Yazı dizisinin dördüncü bölümünü temsil eden “Çalışan Verimliliği İçin Yaşam Kılavuzu: Doğru Beslenme”de iş hayatında çalışan verimliliğini artırmak için üçüncü doğal yöntem olan “su ve tuz”dan bahsedeceğiz.

Yazı dizisinin ilk bölümünde çalışan verimliliğini artırmak için bazı doğal yöntemler olduğundan bahsetmiştik. Kurumların sorumluluğunda olan bu yöntemleri 3’e indirgemiş ve bunları şu şekilde listelemiştik;

  • Nefes
  • Tuz – Su
  • Beslenme

Şimdi üçüncü doğal yöntem olan “doğru beslenme”den bahsedeceğiz. İşte, çalışan verimliğini artırmak için gerekli olan “doğru beslenme” faktörü!

Çalışan Verimliliği İçin Yaşam Kılavuzu: Doğru Beslenme

Bu konuyu diyet ve beslenme uzmanlarına bırakmakla birlikte işletmelere birkaç küçük tavsiyede bulunmak istiyorum. Öncelikle, firmalar mutlaka en az 1 beslenme uzmanı istihdam etmeli. Zira mutfaktaki başarının iş yerindeki çalışma performansına etki ettiği bilinen bir gerçektir.

Öte yandan vücudumuzun tüm besin öğelerine ihtiyacı vardır. Bu yüzden tek taraflı beslenmek yanlıştır. İnsanlar; enerjisini karbonhidrat, protein ve yağlardan sağlar. Bu besin öğelerinin günlük alım düzeyleri bizim için ciddi anlamda önemlidir.

Doğru Beslenmenin Önemi

Bu arada her bireyin kendine özgü enerji gereksinimi vardır. Buna ek olarak bireylerin günlük alması gereken vitamin ve mineral oranları birbirinden farklılık gösterebilmektedir. Bu öğelerin yetersiz alımıyla vücutta sadece zayıflama meydana gelmez. Aynı zamanda bu durum vücudu birçok hastalığa yatkın hale getirir.

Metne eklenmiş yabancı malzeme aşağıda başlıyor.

-- pv_equiv track=rewrite | github.com/MgShepherd/AdventOfCode2019 | aoc/problems/problem6.py | get_orbital_steps
-- ===== SOURCE A (Python) =====
-- def get_orbital_steps(
--     direct_orbits: dict[str, list[str]],
--     orbit_sources: dict[str, str],
--     visited_paths: set[str],
--     current: str,
--     dest: str,
--     steps_taken: int,
-- ) -> int:
--     visited_paths.add(current)
--     if current not in direct_orbits:
--         return -1
--     elif dest in direct_orbits[current]:
--         return steps_taken + 1
--
--     for element in direct_orbits[current]:
--         if element in visited_paths:
--             continue
--
--         if (
--             result_steps := get_orbital_steps(
--                 direct_orbits,
--                 orbit_sources,
--                 visited_paths,
--                 element,
--                 dest,
--                 steps_taken + 1,
--             )
--         ) != -1:
--             return result_steps
--
--     if orbit_sources[current] in visited_paths:
--         return -1
--     return get_orbital_steps(
--         direct_orbits,
--         orbit_sources,
--         visited_paths,
--         orbit_sources[current],
--         dest,
--         steps_taken + 1,
--     )
-- ===== SOURCE B (Python) =====
-- def _expand(direct_orbits, orbit_sources, visited_paths, dest, node, steps, stack):
--     """Visit node: mark it, return steps+1 if dest is a direct child; otherwise
--     push its parent and then its children (children end up on top, in order)
--     and report -1, the search's not-found code."""
--     visited_paths.add(node)
--     children = direct_orbits.get(node)
--     if children is None:
--         return -1
--     if dest in children:
--         return steps + 1
--     parent = orbit_sources.get(node)
--     if parent is not None:
--         stack.append((parent, steps + 1))
--     for child in reversed(children):
--         stack.append((child, steps + 1))
--     return -1
--
--
-- def get_orbital_steps(
--     direct_orbits,
--     orbit_sources,
--     visited_paths,
--     current,
--     dest,
--     steps_taken,
-- ):
--     stack = []
--     hit = _expand(direct_orbits, orbit_sources, visited_paths, dest, current, steps_taken, stack)
--     while hit == -1 and stack:
--         node, steps = stack.pop()
--         if node not in visited_paths:
--             hit = _expand(direct_orbits, orbit_sources, visited_paths, dest, node, steps, stack)
--     return hit
-- ===== Notes on version B (the rewrite author's own statement) =====
-- stated objective: alternative
-- what changed: Replaces A's recursive DFS (implicit call-stack, early-return propagation of non -1 results) by an iterative search driven by an explicit stack of (node, steps) frames with pop-time visited checks, a single expand step, and the same -1 not-found code, preserving A's exact traversal order and results.
-- outside the precondition, e.g. on get_orbital_steps({'A': ['C'], 'C': ['B']}, {'A': 'R'}, set(), 'A', 'B', 0): A returns 2, B returns 2
import Mathlib
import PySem

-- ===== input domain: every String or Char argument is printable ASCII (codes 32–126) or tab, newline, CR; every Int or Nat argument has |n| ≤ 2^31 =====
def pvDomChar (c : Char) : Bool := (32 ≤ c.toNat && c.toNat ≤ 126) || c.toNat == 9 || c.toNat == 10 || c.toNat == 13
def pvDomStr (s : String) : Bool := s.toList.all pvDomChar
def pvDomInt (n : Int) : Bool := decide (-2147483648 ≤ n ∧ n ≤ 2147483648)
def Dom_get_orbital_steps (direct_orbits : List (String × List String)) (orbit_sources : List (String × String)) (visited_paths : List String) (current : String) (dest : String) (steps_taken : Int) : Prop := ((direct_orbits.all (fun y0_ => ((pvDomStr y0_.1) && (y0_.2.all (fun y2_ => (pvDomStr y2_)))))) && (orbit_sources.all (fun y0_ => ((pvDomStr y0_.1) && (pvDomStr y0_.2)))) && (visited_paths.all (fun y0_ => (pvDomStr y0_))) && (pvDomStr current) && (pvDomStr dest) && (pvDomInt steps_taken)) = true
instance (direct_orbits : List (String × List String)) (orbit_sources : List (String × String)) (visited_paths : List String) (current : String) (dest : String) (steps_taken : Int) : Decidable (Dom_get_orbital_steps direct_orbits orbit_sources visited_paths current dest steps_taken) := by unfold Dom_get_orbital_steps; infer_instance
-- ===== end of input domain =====

-- B replaces A's recursive DFS by an explicit-stack loop (same traversal order, same
-- -1 not-found code); equivalence is about the RETURN value (both Pythons also mark
-- the same nodes in the caller's visited_paths set).

-- ===== PORT A =====
-- A's recursion threads the (mutated) visited set through and returns it alongside the
-- result.  The Nat fuel only makes the recursion total: every recursive call enters a
-- node that is not yet visited and is drawn from the children lists or the orbit-source
-- values, so the fuel chosen in get_orbital_steps below is never exhausted.
mutual
def goA (d : List (String × List String)) (os : List (String × String)) (dest : String) : Nat → List String → String → Int → Int × List String
  | 0, v, _, _ => (-1, v)
  | f + 1, v, node, steps =>
    let v1 := PySem.Set.add v node
    match List.lookup node d with
    | none => (-1, v1)
    | some ch =>
      if dest ∈ ch then (steps + 1, v1)
      else
        match loopA d os dest f v1 ch steps with
        | (some r, v2) => (r, v2)
        | (none, v2) =>
          match List.lookup node os with
          | none => (-1, v2)  -- Python raises KeyError here; excluded by Pre_
          | some p => if p ∈ v2 then (-1, v2) else goA d os dest f v2 p (steps + 1)
  termination_by f v node steps => (f, 0)

-- the 'for element in direct_orbits[current]' loop of A, with its early return (some r)
def loopA (d : List (String × List String)) (os : List (String × String)) (dest : String) : Nat → List String → List String → Int → Option Int × List String
  | _, v, [], _ => (none, v)
  | f, v, e :: es, steps =>
    if e ∈ v then loopA d os dest f v es steps
    else
      match goA d os dest f v e (steps + 1) with
      | (r, v') => if r ≠ -1 then (some r, v') else loopA d os dest f v' es steps
  termination_by f v ch steps => (f, ch.length + 1)
end

def get_orbital_steps (direct_orbits : List (String × List String)) (orbit_sources : List (String × String)) (visited_paths : List String) (current : String) (dest : String) (steps_taken : Int) : Int :=
  (goA direct_orbits orbit_sources dest ((direct_orbits.flatMap Prod.snd).length + orbit_sources.length + 2) visited_paths current steps_taken).1

-- ===== PORT B =====
-- B's _expand: mark node, answer steps+1 if dest is a direct child, else push parent
-- then children (children end up on top, in order) and answer -1 (not found).
def expandB (d : List (String × List String)) (os : List (String × String)) (dest : String) (v : List String) (node : String) (steps : Int) (stack : List (String × Int)) : Int × List String × List (String × Int) :=
  let v1 := PySem.Set.add v node
  match List.lookup node d with
  | none => (-1, v1, stack)
  | some ch =>
    if dest ∈ ch then (steps + 1, v1, stack)
    else
      let stack1 := match List.lookup node os with
        | none => stack
        | some p => (p, steps + 1) :: stack
      (-1, v1, ch.reverse.foldl (fun st c => (c, steps + 1) :: st) stack1)

-- B's while loop; head of the list is the top of the Python stack.  The Nat fuel only
-- makes the loop total (it bounds the number of pops; the fuel chosen below suffices).
def loopB (d : List (String × List String)) (os : List (String × String)) (dest : String) : Nat → Int → List String → List (String × Int) → Int
  | 0, hit, _, _ => hit
  | f + 1, hit, v, stack =>
    if hit = -1 then
      match stack with
      | [] => hit
      | (node, steps) :: rest =>
        if node ∈ v then loopB d os dest f (-1) v rest
        else
          match expandB d os dest v node steps rest with
          | (h, v', st') => loopB d os dest f h v' st'
    else hit

def get_orbital_steps_alt (direct_orbits : List (String × List String)) (orbit_sources : List (String × String)) (visited_paths : List String) (current : String) (dest : String) (steps_taken : Int) : Int :=
  let C := (direct_orbits.flatMap Prod.snd ++ orbit_sources.map Prod.snd).length
  match expandB direct_orbits orbit_sources dest visited_paths current steps_taken [] with
  | (h, v1, st1) => loopB direct_orbits orbit_sources dest ((C + 1) * (C + 1) + 1) h v1 st1

-- ===== PRECONDITION & SPEC =====
-- Pre_ excludes inputs on which A can raise KeyError: an orbiting node (a key of
-- direct_orbits) with no entry in orbit_sources, looked up once that node's children
-- are exhausted.  It admits every input whose start node is absent from direct_orbits
-- or has dest as a direct child (A answers before any source lookup), or whose
-- direct_orbits keys all have a source.  This is slightly conservative: on excluded
-- inputs where the unsourced node is never reached A still returns — and B returns
-- the same value there (see claim.json "cites").
def Pre_get_orbital_steps (direct_orbits : List (String × List String)) (orbit_sources : List (String × String)) (visited_paths : List String) (current : String) (dest : String) (steps_taken : Int) : Prop :=
  ((List.lookup current direct_orbits).all (fun ch => decide (dest ∈ ch))
    || direct_orbits.all (fun p => (List.lookup p.1 orbit_sources).isSome)) = true
instance (direct_orbits : List (String × List String)) (orbit_sources : List (String × String)) (visited_paths : List String) (current : String) (dest : String) (steps_taken : Int) : Decidable (Pre_get_orbital_steps direct_orbits orbit_sources visited_paths current dest steps_taken) := by unfold Pre_get_orbital_steps; infer_instance

def pvWitness_get_orbital_steps : (List (String × List String)) × (List (String × String)) × List String × String × String × Int :=
  ([("A", ["B"])], [("A", "A")], [], "A", "B", (0 : Int))

def Spec_get_orbital_steps (direct_orbits : List (String × List String)) (orbit_sources : List (String × String)) (visited_paths : List String) (current : String) (dest : String) (steps_taken : Int) (out : Int) : Prop := out = get_orbital_steps_alt direct_orbits orbit_sources visited_paths current dest steps_taken
instance (direct_orbits : List (String × List String)) (orbit_sources : List (String × String)) (visited_paths : List String) (current : String) (dest : String) (steps_taken : Int) (out : Int) : Decidable (Spec_get_orbital_steps direct_orbits orbit_sources visited_paths current dest steps_taken out) := by unfold Spec_get_orbital_steps; infer_instance

-- ===== CLAIM (what is proved, stated in full; the proofs are below) =====
def Claim_equal_get_orbital_steps : Prop := ∀ (direct_orbits : List (String × List String)) (orbit_sources : List (String × String)) (visited_paths : List String) (current : String) (dest : String) (steps_taken : Int), Dom_get_orbital_steps direct_orbits orbit_sources visited_paths current dest steps_taken → Pre_get_orbital_steps direct_orbits orbit_sources visited_paths current dest steps_taken → Spec_get_orbital_steps direct_orbits orbit_sources visited_paths current dest steps_taken (get_orbital_steps direct_orbits orbit_sources visited_paths current dest steps_taken)

-- ===== LEMMAS AND PROOFS =====

-- the universe of nodes any recursive call / stack push can mention
def pvW (d : List (String × List String)) (os : List (String × String)) : List String :=
  d.flatMap Prod.snd ++ os.map Prod.snd

-- how many universe nodes are still unvisited
def pvMu (d : List (String × List String)) (os : List (String × String)) (v : List String) : Nat :=
  ((pvW d os).toFinset \ v.toFinset).card

-- every node on the stack lies in the universe
def pvSW (d : List (String × List String)) (os : List (String × String)) (stack : List (String × Int)) : Prop :=
  ∀ p ∈ stack, p.1 ∈ pvW d os

-- fuel bound for loopB from a given state
def pvBnd (d : List (String × List String)) (os : List (String × String)) (v : List String) (stack : List (String × Int)) : Nat :=
  stack.length + ((pvW d os).length + 1) * pvMu d os v + 1

-- canonical (fuel-free) value of B's loop from a given state
def pvLB (d : List (String × List String)) (os : List (String × String)) (dest : String) (v : List String) (stack : List (String × Int)) : Int :=
  loopB d os dest (pvBnd d os v stack) (-1) v stack

theorem pvLookup_mem {α : Type} (l : List (String × α)) (a : String) (b : α) (h : List.lookup a l = some b) : (a, b) ∈ l := by
  induction l with
  | nil => simp [List.lookup] at h
  | cons p t ih =>
    rw [List.lookup] at h
    by_cases hc : a == p.1
    · simp [hc] at h
      have h1 : a = p.1 := eq_of_beq hc
      have : p = (a, b) := by cases p; simp_all
      simp [this]
    · simp [hc] at h; right; exact ih h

Beslenme yetersizliği gibi aşırı beslenme de kişiyi rahatsız eder ve vücudu şişmanlatır. Bu durum beraberinde çeşitli komplikasyonlar meydana getirir. Benim belirlediğim genel prensip şu:
“İdrarını sarartma, dışkını karartma”

Beslenme anne karnında başlar; bebeklik, çocukluk, yetişkinlik ve yaşlılık boyunca devam eder. Kişinin beslenmesine verdiği önem onun gün boyunca aktif ve zinde olmasını sağlayacaktır. Bu da hem sosyal yaşantısına hem de iş yerindeki çalışma performansına yansıyacaktır. Tüm bunları göz önünde tutarak; beslenmeye hayatın belirli dönemlerinde değil yaşam boyu önem vermek gerekir diyebiliriz.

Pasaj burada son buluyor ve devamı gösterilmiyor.